# Identify most popular tags across countries

In [1]:
# common imports
import random
import json
import csv
from os import getenv

import numpy as np
import pandas as pd
from pymongo import MongoClient

In [2]:
mongo_uri = f"mongodb://{getenv('MONGO_USERNAME')}:{getenv('MONGO_PASSWORD')}@youtube-trends-mongodb:27017"
client = MongoClient(mongo_uri)
print(client.list_database_names())

['admin', 'config', 'local', 'youtube_trend_db']


In [3]:
db = client.youtube_trend_db

In [23]:
def get_tags(data, country):

    names = []
    for raw_tag in data["tags"]:
        tag_names = raw_tag.split("|")
        tag_names = [item.lower().strip() for item in raw_tag.split("|") if item]

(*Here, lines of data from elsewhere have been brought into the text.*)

-- pv_equiv track=rewrite | github.com/ElBuitre25/finite-automata-lexical-analyzer | main.py | automata1
-- ===== SOURCE A (Python) =====
-- def automata1(string):
--
--     # states 9 10 11
--     current_state = 9
--
--
--     for character in string:
--
--         #focusing on caching with match the refusal cases,otherwise states proceed
--         match current_state:
--             case 9 if not character.isalpha():
--                 return False
--             case 10 if character.isalnum():
--                 current_state = current_state
--             case 11:
--                 return False
--             case _:
--                 current_state+=1
--
--     if current_state == 11:
--         return True
--     else:
--         return False
-- ===== SOURCE B (Python) =====
-- def automata1(string):
--     # positional checks: first char alpha, middle chars alnum, last char non-alnum
--     if len(string) < 2:
--         return False
--     if not string[0].isalpha():
--         return False
--     for c in string[1:-1]:
--         if not c.isalnum():
--             return False
--     return not string[-1].isalnum()
-- ===== Notes on version B (the rewrite author's own statement) =====
-- stated objective: simpler
-- what changed: Replaces A's integer state machine (current_state 9/10/11 with a match inside the loop) by explicit positional checks: length >= 2, first char isalpha, every middle char isalnum, last char not isalnum.
import Mathlib
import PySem

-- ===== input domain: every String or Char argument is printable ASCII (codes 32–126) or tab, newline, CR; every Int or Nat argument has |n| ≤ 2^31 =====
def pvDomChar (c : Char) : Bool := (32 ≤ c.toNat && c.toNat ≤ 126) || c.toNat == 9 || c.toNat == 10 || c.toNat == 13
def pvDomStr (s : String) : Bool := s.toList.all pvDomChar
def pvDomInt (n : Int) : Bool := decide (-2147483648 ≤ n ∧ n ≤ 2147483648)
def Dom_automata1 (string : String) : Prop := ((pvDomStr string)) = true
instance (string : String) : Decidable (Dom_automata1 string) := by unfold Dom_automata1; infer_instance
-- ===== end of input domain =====

-- B replaces A's integer state machine by explicit first/middle/last positional checks (objective: simpler).

-- ===== PORT A =====
-- the 'for character in string' loop with its early returns; state is the Python int current_state
def automata1Loop (cs : List Char) (st : Int) : Bool :=
  match cs with
  | [] => st == 11
  | c :: rest =>
    if st == 9 && !PySem.Chars.isalpha c then false
    else if st == 10 && PySem.Chars.isalnum c then automata1Loop rest st
    else if st == 11 then false
    else automata1Loop rest (st + 1)

def automata1 (string : String) : Bool := automata1Loop string.toList 9

-- ===== PORT B =====
-- positional checks on the char list (string[0], string[1:-1], string[-1])
def automata1AltList (cs : List Char) : Bool :=
  if cs.length < 2 then false
  else if !PySem.Chars.isalpha (PySem.List.pyGetD cs 0 ' ') then false
  else if !(PySem.List.slice cs (some 1) (some (-1))).all PySem.Chars.isalnum then false
  else !PySem.Chars.isalnum (PySem.List.pyGetD cs (-1) ' ')

def automata1_alt (string : String) : Bool := automata1AltList string.toList

-- ===== PRECONDITION & SPEC =====
def Spec_automata1 (string : String) (out : Bool) : Prop := out = automata1_alt string
instance (string : String) (out : Bool) : Decidable (Spec_automata1 string out) := by unfold Spec_automata1; infer_instance

-- ===== CLAIM (what is proved, stated in full; the proofs are below) =====
def Claim_equal_automata1 : Prop := ∀ (string : String), Dom_automata1 string → Spec_automata1 string (automata1 string)

-- ===== LEMMAS AND PROOFS =====

lemma loop11 (cs : List Char) : automata1Loop cs 11 = cs.isEmpty := by
  cases cs <;> simp [automata1Loop]

lemma step10 (c : Char) (cs : List Char) :
    automata1Loop (c :: cs) 10 =
      if PySem.Chars.isalnum c then automata1Loop cs 10 else cs.isEmpty := by
  by_cases h : PySem.Chars.isalnum c = true <;> simp [automata1Loop, loop11, h]

lemma loop10 (cs : List Char) :
    automata1Loop cs 10 =
      (!cs.isEmpty && cs.dropLast.all PySem.Chars.isalnum
        && !PySem.Chars.isalnum (cs.getLastD ' ')) := by
  induction cs with
  | nil => simp [automata1Loop]
  | cons c rest ih =>
    rw [step10]
    cases rest with
    | nil => by_cases h : PySem.Chars.isalnum c = true <;> simp [automata1Loop, h]
    | cons r rs => by_cases h : PySem.Chars.isalnum c = true <;> simp [h, ih]

lemma slice_one_neg_one (c : Char) (rest : List Char) :
    PySem.List.slice (c :: rest) (some 1) (some (-1)) = rest.dropLast := by
  cases rest with
  | nil => simp [PySem.List.slice]
  | cons r rs =>
    have h : ¬(((rs.length : Int) + 1) < 0) := by omega
    simp [PySem.List.slice, PySem.List.clampIdx, List.dropLast_eq_take, h]

lemma step9 (c : Char) (cs : List Char) :
    automata1Loop (c :: cs) 9 =
      if PySem.Chars.isalpha c then automata1Loop cs 10 else false := by
  by_cases h : PySem.Chars.isalpha c = true <;> simp [automata1Loop, h]

lemma list_equal (cs : List Char) : automata1Loop cs 9 = automata1AltList cs := by
  cases cs with
  | nil => simp [automata1Loop, automata1AltList]
  | cons c rest =>
    rw [step9]
    by_cases hα : PySem.Chars.isalpha c = true
    · cases rest with
      | nil =>
        simp [automata1AltList, hα, loop10]
      | cons r rs =>
        simp [automata1AltList, hα, loop10, slice_one_neg_one]
        rw [PySem.List.pyGetD_neg_one (xs := c :: r :: rs) (h := by simp),
          List.getLast_cons (by simp)]
        rw [show (r :: rs).getLast (by simp) = (r :: rs).getLast?.getD ' ' by
          rw [List.getLast?_eq_some_getLast (by simp)]; rfl]
        rw [Bool.eq_iff_iff]
        simp [List.all_eq_true]
    · simp [automata1AltList, hα]

-- ===== VERDICT (by name: the statement is the Claim_ definition above) =====
theorem automata1_spec : Claim_equal_automata1 := by
  intro s _
  unfold Spec_automata1 automata1 automata1_alt
  exact list_equal s.toList
-- pv_equiv track=rewrite | github.com/nhamlv-55/OCCAM | razor/MLPolicy/utils.py | normalize_ptr
-- ===== SOURCE A (Python) =====
-- def normalize_ptr(insts):
--     '''
--     given a list of insts in the token-form, create a map of ptr to map from ptr0x55c5f7f542a0 to a simpler token like ptr__12
--     return the ptr_map and the new list of insts
--     '''
--     ptr_map = {}
--     new_insts = []
--     for l in insts:
--         new_tokens = []
--         tokens = l.split()
--         for t in tokens:
--             if t.startswith("ptr0x"):
--                 if t in ptr_map:
--                     t = ptr_map[t]
--                 else:
--                     ptr_map[t] = "ptr__"+str(len(ptr_map))
--                     t = ptr_map[t]
--             new_tokens.append(t)
--         rewritten_inst = " ".join(new_tokens)
--         new_insts.append(rewritten_inst)
--     return ptr_map, new_insts
-- ===== SOURCE B (Python) =====
-- def normalize_ptr(insts):
--     ptrs = dict.fromkeys(t for l in insts for t in l.split() if t.startswith("ptr0x"))
--     ptr_map = {t: "ptr__" + str(i) for i, t in enumerate(ptrs)}
--     new_insts = [" ".join(ptr_map.get(t, t) for t in l.split()) for l in insts]
--     return ptr_map, new_insts
-- ===== Notes on version B (the rewrite author's own statement) =====
-- stated objective: alternative
-- what changed: B replaces A's single stateful pass (dict grown while rewriting each token in place) with two separate phases: flatten+filter+ordered-dedup+enumerate builds the whole ptr_map first, then a pure second pass rewrites every instruction via ptr_map.get(t, t).
import Mathlib
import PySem

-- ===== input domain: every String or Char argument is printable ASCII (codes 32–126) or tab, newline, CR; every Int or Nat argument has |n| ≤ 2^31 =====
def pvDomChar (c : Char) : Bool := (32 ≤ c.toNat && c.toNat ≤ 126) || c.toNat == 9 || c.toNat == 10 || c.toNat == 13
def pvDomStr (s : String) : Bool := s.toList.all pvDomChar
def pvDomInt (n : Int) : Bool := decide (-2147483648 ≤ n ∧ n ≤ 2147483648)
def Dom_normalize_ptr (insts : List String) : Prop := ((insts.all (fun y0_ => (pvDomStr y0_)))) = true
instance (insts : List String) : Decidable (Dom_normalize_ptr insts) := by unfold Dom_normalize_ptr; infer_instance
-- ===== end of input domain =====

-- B separates table construction from rewriting: it collects the pointer tokens once
-- (flatten, filter, ordered dedup, enumerate) to build ptr_map, then rewrites every
-- instruction in a second, stateless pass — instead of A's single pass that interleaves
-- dict growth with rewriting.  Objective: alternative decomposition (same asymptotic cost).

-- ===== PORT A =====
-- inner loop body of A: one token t against the state (ptr_map, new_tokens)
-- (Python's read 'ptr_map[t]' is ported as 'getD t t': in A it is only reached when t is a key)
def stepTokA (st : PySem.Dict String String × List String) (t : String) :
    PySem.Dict String String × List String :=
  if PySem.Str.startswith t "ptr0x" then
    if st.1.contains t then (st.1, st.2 ++ [st.1.getD t t])
    else
      (st.1.insert t ("ptr__" ++ PySem.Int.toStr (st.1.size : Int)),
       st.2 ++ [(st.1.insert t ("ptr__" ++ PySem.Int.toStr (st.1.size : Int))).getD t t])
  else (st.1, st.2 ++ [t])

-- outer loop body of A: one instruction l against the state (ptr_map, new_insts)
def stepLineA (st : PySem.Dict String String × List String) (l : String) :
    PySem.Dict String String × List String :=
  let inner := (PySem.Str.split₀ l).foldl stepTokA (st.1, ([] : List String))
  (inner.1, st.2 ++ [PySem.Str.join " " inner.2])

def normalize_ptr (insts : List String) : (List (String × String)) × List String :=
  let res := insts.foldl stepLineA (PySem.Dict.empty, ([] : List String))
  (res.1.items, res.2)

-- ===== PORT B =====
def normalize_ptr_alt (insts : List String) : (List (String × String)) × List String :=
  let ptrs := PySem.List.dedup ((insts.flatMap (fun l => PySem.Str.split₀ l)).filter
    (fun t => PySem.Str.startswith t "ptr0x"))
  let pm := PySem.Dict.ofList ((PySem.List.enumerate ptrs).map
    (fun p => (p.2, "ptr__" ++ PySem.Int.toStr p.1)))
  (pm.items,
   insts.map (fun l => PySem.Str.join " " ((PySem.Str.split₀ l).map (fun t => pm.getD t t))))

-- ===== PRECONDITION & SPEC =====
def Spec_normalize_ptr (insts : List String) (out : (List (String × String)) × List String) : Prop := out = normalize_ptr_alt insts
instance (insts : List String) (out : (List (String × String)) × List String) : Decidable (Spec_normalize_ptr insts out) := by unfold Spec_normalize_ptr; infer_instance

-- ===== CLAIM (what is proved, stated in full; the proofs are below) =====
def Claim_equal_normalize_ptr : Prop := ∀ (insts : List String), Dom_normalize_ptr insts → Spec_normalize_ptr insts (normalize_ptr insts)

-- ===== LEMMAS AND PROOFS =====

-- abbreviations for the proof
def isPtrTok (t : String) : Bool := PySem.Str.startswith t "ptr0x"

-- the pointer table (as a key list) accumulated by A after the token stream u
def gP (u : List String) : List String := PySem.List.dedup (u.filter isPtrTok)

-- the dict "key ↦ ptr__<first-appearance index>" over a key list P
def mkD (P : List String) : PySem.Dict String String :=
  PySem.Dict.ofList ((PySem.List.enumerate P).map (fun p => (p.2, "ptr__" ++ PySem.Int.toStr p.1)))

lemma isPtr_of_mem_gP {t : String} {u : List String} (h : t ∈ gP u) : isPtrTok t = true := by
  unfold gP at h
  rw [PySem.List.mem_dedup] at h
  exact (List.mem_filter.mp h).2

lemma dedup_snoc {α : Type} [BEq α] [LawfulBEq α] (a : List α) (t : α) :
    PySem.List.dedup (a ++ [t]) =
      if t ∈ PySem.List.dedup a then PySem.List.dedup a else PySem.List.dedup a ++ [t] := by
  simp only [PySem.List.dedup, PySem.Set.ofList, List.foldl_append, List.foldl_cons,
    List.foldl_nil, PySem.Set.add, PySem.Set.contains]
  simp

lemma gP_snoc_nonptr {u : List String} {t : String} (h : isPtrTok t = false) :
    gP (u ++ [t]) = gP u := by
  unfold gP
  rw [List.filter_append]
  simp [h]

lemma gP_snoc_mem {u : List String} {t : String} (h : isPtrTok t = true) (hm : t ∈ gP u) :
    gP (u ++ [t]) = gP u := by
  unfold gP at hm ⊢
  rw [List.filter_append, show List.filter isPtrTok [t] = [t] by simp [h], dedup_snoc,
    if_pos hm]

lemma gP_snoc_new {u : List String} {t : String} (h : isPtrTok t = true) (hm : t ∉ gP u) :
    gP (u ++ [t]) = gP u ++ [t] := by
  unfold gP at hm ⊢
  rw [List.filter_append, show List.filter isPtrTok [t] = [t] by simp [h], dedup_snoc,
    if_neg hm]

lemma gP_prefix (u v : List String) : gP u <+: gP (u ++ v) := by
  induction v generalizing u with
  | nil => simp
  | cons t v ih =>
    have h1 : gP u <+: gP (u ++ [t]) := by
      by_cases hp : isPtrTok t = true
      · by_cases hm : t ∈ gP u
        · rw [gP_snoc_mem hp hm]
        · rw [gP_snoc_new hp hm]
          exact List.prefix_append _ _
      · rw [gP_snoc_nonptr (by simpa using hp)]
    rw [List.append_cons]
    exact h1.trans (ih (u ++ [t]))

lemma items_mkD {P : List String} (h : P.Nodup) :
    (mkD P).items = (PySem.List.enumerate P).map (fun p => (p.2, "ptr__" ++ PySem.Int.toStr p.1)) := by
  have hnd : (((PySem.List.enumerate P).map
      (fun p => (p.2, "ptr__" ++ PySem.Int.toStr p.1))).map Prod.fst).Nodup := by
    rw [List.map_map]
    have he : (Prod.fst ∘ fun (p : Int × String) => (p.2, "ptr__" ++ PySem.Int.toStr p.1))
        = fun (p : Int × String) => p.2 := rfl
    rw [he, PySem.List.map_snd_enumerate]
    exact h
  have key := PySem.Dict.items_foldl_insert_fresh (κ := String) (ν := String)
    ((PySem.List.enumerate P).map (fun p => (p.2, "ptr__" ++ PySem.Int.toStr p.1)))
    Prod.fst Prod.snd PySem.Dict.empty
    (fun a _ => PySem.Dict.contains_empty _) hnd
  simpa [mkD, PySem.Dict.ofList, PySem.Dict.update] using key

lemma keys_mkD {P : List String} (h : P.Nodup) : (mkD P).keys = P := by
  simp only [PySem.Dict.keys]
  rw [items_mkD h, List.map_map]
  have he : ((fun (p : String × String) => p.1) ∘
      fun (p : Int × String) => (p.2, "ptr__" ++ PySem.Int.toStr p.1))
      = fun (p : Int × String) => p.2 := rfl
  rw [he, PySem.List.map_snd_enumerate]

lemma size_mkD {P : List String} (h : P.Nodup) : (mkD P).size = P.length := by
  simp only [PySem.Dict.size]
  rw [items_mkD h, List.length_map, PySem.List.length_enumerate]

lemma contains_mkD {P : List String} (h : P.Nodup) (t : String) :
    (mkD P).contains t = true ↔ t ∈ P := by
  rw [PySem.Dict.contains_iff_mem_keys, keys_mkD h]

lemma getD_mkD_getElem {P : List String} (h : P.Nodup) {j : Nat} (hj : j < P.length) (d : String) :
    (mkD P).getD P[j] d = "ptr__" ++ PySem.Int.toStr (j : Int) := by
  have henum : ((j : Int), P[j]) ∈ PySem.List.enumerate P := by
    have hg := PySem.List.getElem?_enumerate P 0 j
    rw [List.getElem?_eq_getElem hj] at hg
    simp only [Option.map_some, zero_add] at hg
    exact List.mem_of_getElem? hg
  have hitems : (P[j], "ptr__" ++ PySem.Int.toStr (j : Int)) ∈ (mkD P).items := by
    rw [items_mkD h]
    exact List.mem_map_of_mem henum
  have hk : (mkD P).keys.Nodup := by rw [keys_mkD h]; exact h
  exact PySem.Dict.getD_of_mem_items _ hitems hk d

lemma getD_mkD_not_mem {P : List String} {t : String} (h : P.Nodup) (hn : t ∉ P) :
    (mkD P).getD t t = t := by
  have hc : (mkD P).contains t = false := by
    rw [Bool.eq_false_iff, Ne, contains_mkD h]
    exact hn
  exact PySem.Dict.getD_of_not_contains _ _ hc

lemma getD_mkD_prefix {P F : List String} (hF : F.Nodup) (hpre : P <+: F) {t : String}
    (hm : t ∈ P) : (mkD P).getD t t = (mkD F).getD t t := by
  obtain ⟨j, hj, rfl⟩ := List.getElem_of_mem hm
  have hP : P.Nodup := hF.sublist hpre.sublist
  have hjF : j < F.length := lt_of_lt_of_le hj hpre.length_le
  have he : P[j] = F[j] := hpre.getElem hj
  rw [getD_mkD_getElem hP hj]
  rw [he]
  exact (getD_mkD_getElem hF hjF F[j]).symm

lemma mkD_snoc {P : List String} {t : String} (h : P.Nodup) (hn : t ∉ P) :
    mkD (P ++ [t]) = (mkD P).insert t ("ptr__" ++ PySem.Int.toStr (P.length : Int)) := by
  have hnd : (P ++ [t]).Nodup := by
    rw [List.nodup_append]
    refine ⟨h, List.nodup_singleton t, fun a ha b hb => ?_⟩
    simp only [List.mem_singleton] at hb
    subst hb
    exact fun e => hn (e ▸ ha)
  have hcf : (mkD P).contains t = false := by
    rw [Bool.eq_false_iff, Ne, contains_mkD h]
    exact hn
  apply PySem.Dict.ext
  rw [PySem.Dict.items_insert_of_not_contains _ _ hcf, items_mkD hnd, items_mkD h,
    PySem.List.enumerate_append]
  simp [PySem.List.enumerate_cons, PySem.List.enumerate_nil]

lemma inner_eq (S : List String) : ∀ (ts u acc : List String),
    (∃ ext, u ++ ts ++ ext = S) →
    ts.foldl stepTokA (mkD (gP u), acc)
      = (mkD (gP (u ++ ts)),
         acc ++ ts.map (fun t => (mkD (gP S)).getD t t)) := by
  intro ts
  induction ts with
  | nil => intro u acc _; simp
  | cons t ts ih =>
    intro u acc hext
    obtain ⟨ext, hS⟩ := hext
    have hgu : (gP u).Nodup := PySem.List.nodup_dedup _
    have hSnd : (gP S).Nodup := PySem.List.nodup_dedup _
    have hpreu : gP u <+: gP S := by
      have := gP_prefix u ((t :: ts) ++ ext)
      rwa [show u ++ ((t :: ts) ++ ext) = S by rw [← hS]; simp] at this
    have hpre1 : gP (u ++ [t]) <+: gP S := by
      have := gP_prefix (u ++ [t]) (ts ++ ext)
      rwa [show (u ++ [t]) ++ (ts ++ ext) = S by rw [← hS]; simp] at this
    by_cases hp : isPtrTok t = true
    · by_cases hm : t ∈ gP u
      · -- known pointer: dict unchanged, rewrite with existing entry
        have hp' : PySem.Str.startswith t "ptr0x" = true := hp
        have hc : (mkD (gP u)).contains t = true := (contains_mkD hgu t).mpr hm
        have hstep : stepTokA (mkD (gP u), acc) t
            = (mkD (gP u), acc ++ [(mkD (gP u)).getD t t]) := by
          unfold stepTokA
          rw [if_pos hp', if_pos (show ((mkD (gP u), acc).1.contains t) = true from hc)]
        have hval : (mkD (gP u)).getD t t = (mkD (gP S)).getD t t :=
          getD_mkD_prefix hSnd hpreu hm
        rw [List.foldl_cons, hstep, hval, ← gP_snoc_mem hp hm,
          ih (u ++ [t]) _ ⟨ext, by rw [← hS]; simp⟩, List.append_cons u t ts]
        simp [List.append_assoc]
      · -- fresh pointer: insert, rewrite with the new entry
        have hp' : PySem.Str.startswith t "ptr0x" = true := hp
        have hc : (mkD (gP u)).contains t = false := by
          rw [Bool.eq_false_iff, Ne, contains_mkD hgu]
          exact hm
        have hg' : gP (u ++ [t]) = gP u ++ [t] := gP_snoc_new hp hm
        have hstep : stepTokA (mkD (gP u), acc) t
            = (mkD (gP (u ++ [t])),
               acc ++ ["ptr__" ++ PySem.Int.toStr ((gP u).length : Int)]) := by
          unfold stepTokA
          rw [if_pos hp',
            if_neg (show ¬ ((mkD (gP u), acc).1.contains t) = true by simp [hc])]
          rw [PySem.Dict.getD_insert_self, size_mkD hgu, ← mkD_snoc hgu hm, ← hg']
        have hnd2 : (gP (u ++ [t])).Nodup := PySem.List.nodup_dedup _
        have hjlt : (gP u).length < (gP (u ++ [t])).length := by rw [hg']; simp
        have hje : (gP (u ++ [t]))[(gP u).length]'hjlt = t := by
          rw [List.getElem_of_eq hg']
          exact List.getElem_concat_length rfl _
        have hmem : t ∈ gP (u ++ [t]) := by rw [hg']; simp
        have hval : (mkD (gP S)).getD t t
            = "ptr__" ++ PySem.Int.toStr ((gP u).length : Int) := by
          rw [← getD_mkD_prefix hSnd hpre1 hmem]
          have hge := getD_mkD_getElem hnd2 hjlt t
          rwa [hje] at hge
        rw [List.foldl_cons, hstep, ih (u ++ [t]) _ ⟨ext, by rw [← hS]; simp⟩,
          List.append_cons u t ts]
        simp [List.append_assoc, hval]
    · -- not a pointer token: copied through unchanged
      have hp' : PySem.Str.startswith t "ptr0x" = false := by simpa using hp
      have hstep : stepTokA (mkD (gP u), acc) t = (mkD (gP u), acc ++ [t]) := by
        unfold stepTokA
        rw [if_neg (show ¬ (PySem.Str.startswith t "ptr0x") = true by rw [hp']; simp)]
      have hnp : isPtrTok t = false := by simpa using hp
      have hval : (mkD (gP S)).getD t t = t :=
        getD_mkD_not_mem hSnd (fun hmem => by
          rw [isPtr_of_mem_gP hmem] at hnp
          exact Bool.noConfusion hnp)
      rw [List.foldl_cons, hstep, ← gP_snoc_nonptr hnp,
        ih (u ++ [t]) _ ⟨ext, by rw [← hS]; simp⟩, List.append_cons u t ts]
      simp [List.append_assoc, hval]

lemma outer_eq (S : List String) : ∀ (ls : List String) (u : List String) (acc : List String),
    (∃ ext, u ++ ls.flatMap (fun l => PySem.Str.split₀ l) ++ ext = S) →
    ls.foldl stepLineA (mkD (gP u), acc)
      = (mkD (gP (u ++ ls.flatMap (fun l => PySem.Str.split₀ l))),
         acc ++ ls.map (fun l =>
           PySem.Str.join " " ((PySem.Str.split₀ l).map (fun t => (mkD (gP S)).getD t t)))) := by
  intro ls
  induction ls with
  | nil => intro u acc _; simp
  | cons l ls ih =>
    intro u acc hext
    obtain ⟨ext, hS⟩ := hext
    have hinner := inner_eq S (PySem.Str.split₀ l) u []
      ⟨ls.flatMap (fun l => PySem.Str.split₀ l) ++ ext, by rw [← hS]; simp⟩
    have hline : stepLineA (mkD (gP u), acc) l
        = (mkD (gP (u ++ PySem.Str.split₀ l)),
           acc ++ [PySem.Str.join " "
             ((PySem.Str.split₀ l).map (fun t => (mkD (gP S)).getD t t))]) := by
      simp only [stepLineA]
      rw [hinner]
      simp
    rw [List.foldl_cons, hline,
      ih (u ++ PySem.Str.split₀ l) _ ⟨ext, by rw [← hS]; simp⟩]
    simp [List.append_assoc, List.flatMap_cons]

-- ===== VERDICT (by name: the statement is the Claim_ definition above) =====
theorem normalize_ptr_spec : Claim_equal_normalize_ptr := by
  intro insts _
  unfold Spec_normalize_ptr normalize_ptr normalize_ptr_alt
  have h := outer_eq (insts.flatMap (fun l => PySem.Str.split₀ l)) insts [] []
    ⟨[], by simp⟩
  simp only [List.nil_append] at h
  have hmk : mkD (gP []) = PySem.Dict.empty := rfl
  rw [hmk] at h
  rw [h]
  rfl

        names.extend(tag_names)

    np_names = np.array(names)
    tags, counts = np.unique(names, return_counts=True)

    return dict(zip(tags, counts))

response = {"name": "Top Tags", "children": []}
countries = [ 'us']

for country in countries:
    data = pd.DataFrame.from_records(db[country].find({}))
    
    tags = get_tags(data, country)
    data = {"name": list(tags.keys()), "count": list(tags.values())}

    df = pd.DataFrame(data=data)
    df = df.sort_values(by=['count'], ascending=False)
    df = df.head(20)
    
    response["children"].append({"name": country, "children": df.to_dict(orient="records")})
    
print(response)

{'name': 'Top Tags', 'children': [{'name': 'us', 'children': [{'name': '[none]', 'count': 3614}, {'name': 'funny', 'count': 1457}, {'name': 'minecraft', 'count': 1015}, {'name': 'comedy', 'count': 933}, {'name': 'football', 'count': 589}, {'name': 'challenge', 'count': 580}, {'name': 'rap', 'count': 568}, {'name': 'highlights', 'count': 568}, {'name': 'news', 'count': 554}, {'name': 'vlog', 'count': 515}, {'name': 'music', 'count': 506}, {'name': 'nba', 'count': 485}, {'name': 'tiktok', 'count': 451}, {'name': 'hip hop', 'count': 448}, {'name': 'gaming', 'count': 436}, {'name': 'sports', 'count': 408}, {'name': 'fortnite', 'count': 400}, {'name': 'animation', 'count': 398}, {'name': 'basketball', 'count': 366}, {'name': 'family', 'count': 357}]}]}